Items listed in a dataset

* * * * * * *

-- B's backward scan returns the first matching name at the last matching position.
lemma pvScanBack_eq (tb : List Char) :
    ∀ n, pvScanBack tb n
      = match pvGlast (fun i => sectionPatterns.any (fun p => pvM tb p i)) n with
        | some j => sectionPatterns.find? (fun p => pvM tb p j)
        | none => none := by
  intro n
  induction n with
  | zero => simp [pvScanBack, pvGlast]
  | succ n ih =>
    have hpred : (fun name => PySem.Chars.startswith (tb.drop n) (PySem.Chars.lower name.toList))
        = fun p => pvM tb p n := by
      funext p
      simp [PySem.Chars.startswith, pvM]
    rw [show pvScanBack tb (n + 1)
        = (match sectionNames.find?
              (fun name => PySem.Chars.startswith (tb.drop n) (PySem.Chars.lower name.toList)) with
           | some name => some name
           | none => pvScanBack tb n) from rfl,
      pvNames_eq, hpred]
    cases hf : sectionPatterns.find? (fun p => pvM tb p n) with
    | some q =>
      have hany : sectionPatterns.any (fun p => pvM tb p n) = true := by
        have h1 := List.find?_some hf
        have hmem := List.mem_of_find?_eq_some hf
        exact List.any_eq_true.mpr ⟨q, hmem, h1⟩
      rw [show pvGlast (fun i => sectionPatterns.any (fun p => pvM tb p i)) (n + 1)
          = if sectionPatterns.any (fun p => pvM tb p n) then some n
            else pvGlast (fun i => sectionPatterns.any (fun p => pvM tb p i)) n from rfl,
        if_pos hany]
      exact hf.symm
    | none =>
      have hany : sectionPatterns.any (fun p => pvM tb p n) = false := by
        rw [List.any_eq_false]
        intro p hp
        exact List.find?_eq_none.mp hf p hp
      rw [show pvGlast (fun i => sectionPatterns.any (fun p => pvM tb p i)) (n + 1)
          = if sectionPatterns.any (fun p => pvM tb p n) then some n
            else pvGlast (fun i => sectionPatterns.any (fun p => pvM tb p i)) n from rfl,
        if_neg (by simp [hany])]
      exact ih

-- The bridge: leftmost argmax of per-pattern rfind = first match at the global last position.
lemma pvBridge (tb : List Char) (pats : List String) (hne : ∀ p ∈ pats, p.toList ≠ []) :
    (if pvMfold (pvR tb) pats ≤ -1 then (none : Option String)
     else pats.find? (fun p => pvR tb p == pvMfold (pvR tb) pats))
    = match pvGlast (fun i => pats.any (fun p => pvM tb p i)) tb.length with
      | some j => pats.find? (fun p => pvM tb p j)
      | none => none := by
  cases hJ : pvGlast (fun i => pats.any (fun p => pvM tb p i)) tb.length with
  | none =>
    have hall : ∀ p ∈ pats, pvR tb p = -1 := by
      intro p hp
      rw [pvR_eq tb p (hne p hp)]
      cases hg : pvGlast (fun i => pvM tb p i) tb.length with
      | none => rfl
      | some i =>
        obtain ⟨h1, h2, _⟩ := pvGlast_some hg
        have := pvGlast_none hJ i h2
        rw [List.any_eq_false] at this
        exact absurd h1 (by simpa using this p hp)
    rw [if_pos (pvMfold_le (by omega) (fun p hp => by rw [hall p hp]))]
  | some j =>
    obtain ⟨hJ1, hJ2, hJ3⟩ := pvGlast_some hJ
    have hle : ∀ p ∈ pats, pvR tb p ≤ (j : Int) := by
      intro p hp
      rw [pvR_eq tb p (hne p hp)]
      cases hg : pvGlast (fun i => pvM tb p i) tb.length with
      | none => simp
      | some i =>
        obtain ⟨h1, h2, _⟩ := pvGlast_some hg
        simp only [Option.elim]
        by_cases hij : i ≤ j
        · exact_mod_cast hij
        · have := hJ3 i (by omega) h2
          rw [List.any_eq_false] at this
          exact absurd h1 (by simpa using this p hp)
    have hmatch : ∀ p ∈ pats, pvM tb p j = true → pvR tb p = (j : Int) := by
      intro p hp hm
      obtain ⟨i, hi, hij⟩ := pvGlast_ge hm hJ2
      have h1 : pvR tb p = (i : Int) := by rw [pvR_eq tb p (hne p hp), hi]; rfl
      have h2 := hle p hp
      rw [h1] at h2 ⊢
      have : i ≤ j := by exact_mod_cast h2
      have : i = j := by omega
      simp [this]
    obtain ⟨p0, hp0, hm0⟩ := List.any_eq_true.mp hJ1
    have hMj : pvMfold (pvR tb) pats = (j : Int) := by
      have h1 : pvMfold (pvR tb) pats ≤ (j : Int) := pvMfold_le (by omega) hle
      have h2 : (j : Int) ≤ pvMfold (pvR tb) pats := by
        rw [← hmatch p0 hp0 hm0]; exact pvLe_mfold hp0
      omega
    rw [if_neg (by rw [hMj]; omega)]
    apply pvFind?_congr
    intro p hp
    by_cases hm : pvM tb p j = true
    · rw [hm, hMj]
      simp [hmatch p hp hm]
    · rw [hMj]
      have hR : pvR tb p ≠ (j : Int) := by
        intro hR
        apply hm
        rw [pvR_eq tb p (hne p hp)] at hR
        cases hg : pvGlast (fun i => pvM tb p i) tb.length with
        | none => rw [hg] at hR; simp at hR
        | some i =>
          rw [hg] at hR
          simp only [Option.elim] at hR
          have : i = j := by exact_mod_cast hR
          subst this
          exact (pvGlast_some hg).1
      simp [hR, Bool.eq_false_iff.mpr hm]

lemma pvPatterns_ne : ∀ p ∈ sectionPatterns, p.toList ≠ [] := by decide

-- ===== VERDICT (by name: the statement is the Claim_ definition above) =====
theorem get_section_name_spec : Claim_equal_get_section_name := by
  unfold Claim_equal_get_section_name
  intro text offset _
  unfold Spec_get_section_name
  simp only [get_section_name, get_section_name_alt,
    PySem.Str.rfind_eq, PySem.Str.toList_lower]
  set tb := PySem.Chars.lower (PySem.Str.slice text none (some offset)).toList with htb
  rw [pvScanBack_eq]
  have hA := pvAfold_char (fun p => pvR tb p) sectionPatterns none (-1) (by omega)
  simp only [pvR] at hA
  rw [hA]
  have hbr := pvBridge tb sectionPatterns pvPatterns_ne
  simp only [pvR, pvM] at hbr
  simp only [pvM]
  exact hbr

* * * * * * *

TASK OBJECTIVE
Every line from the one containing "have hbr := pvBridge" to the end of the entries must be set down exactly, with none omitted and none added.

RESPONSE BOX
  have hbr := pvBridge tb sectionPatterns pvPatterns_ne
  simp only [pvR, pvM] at hbr
  simp only [pvM]
  exact hbr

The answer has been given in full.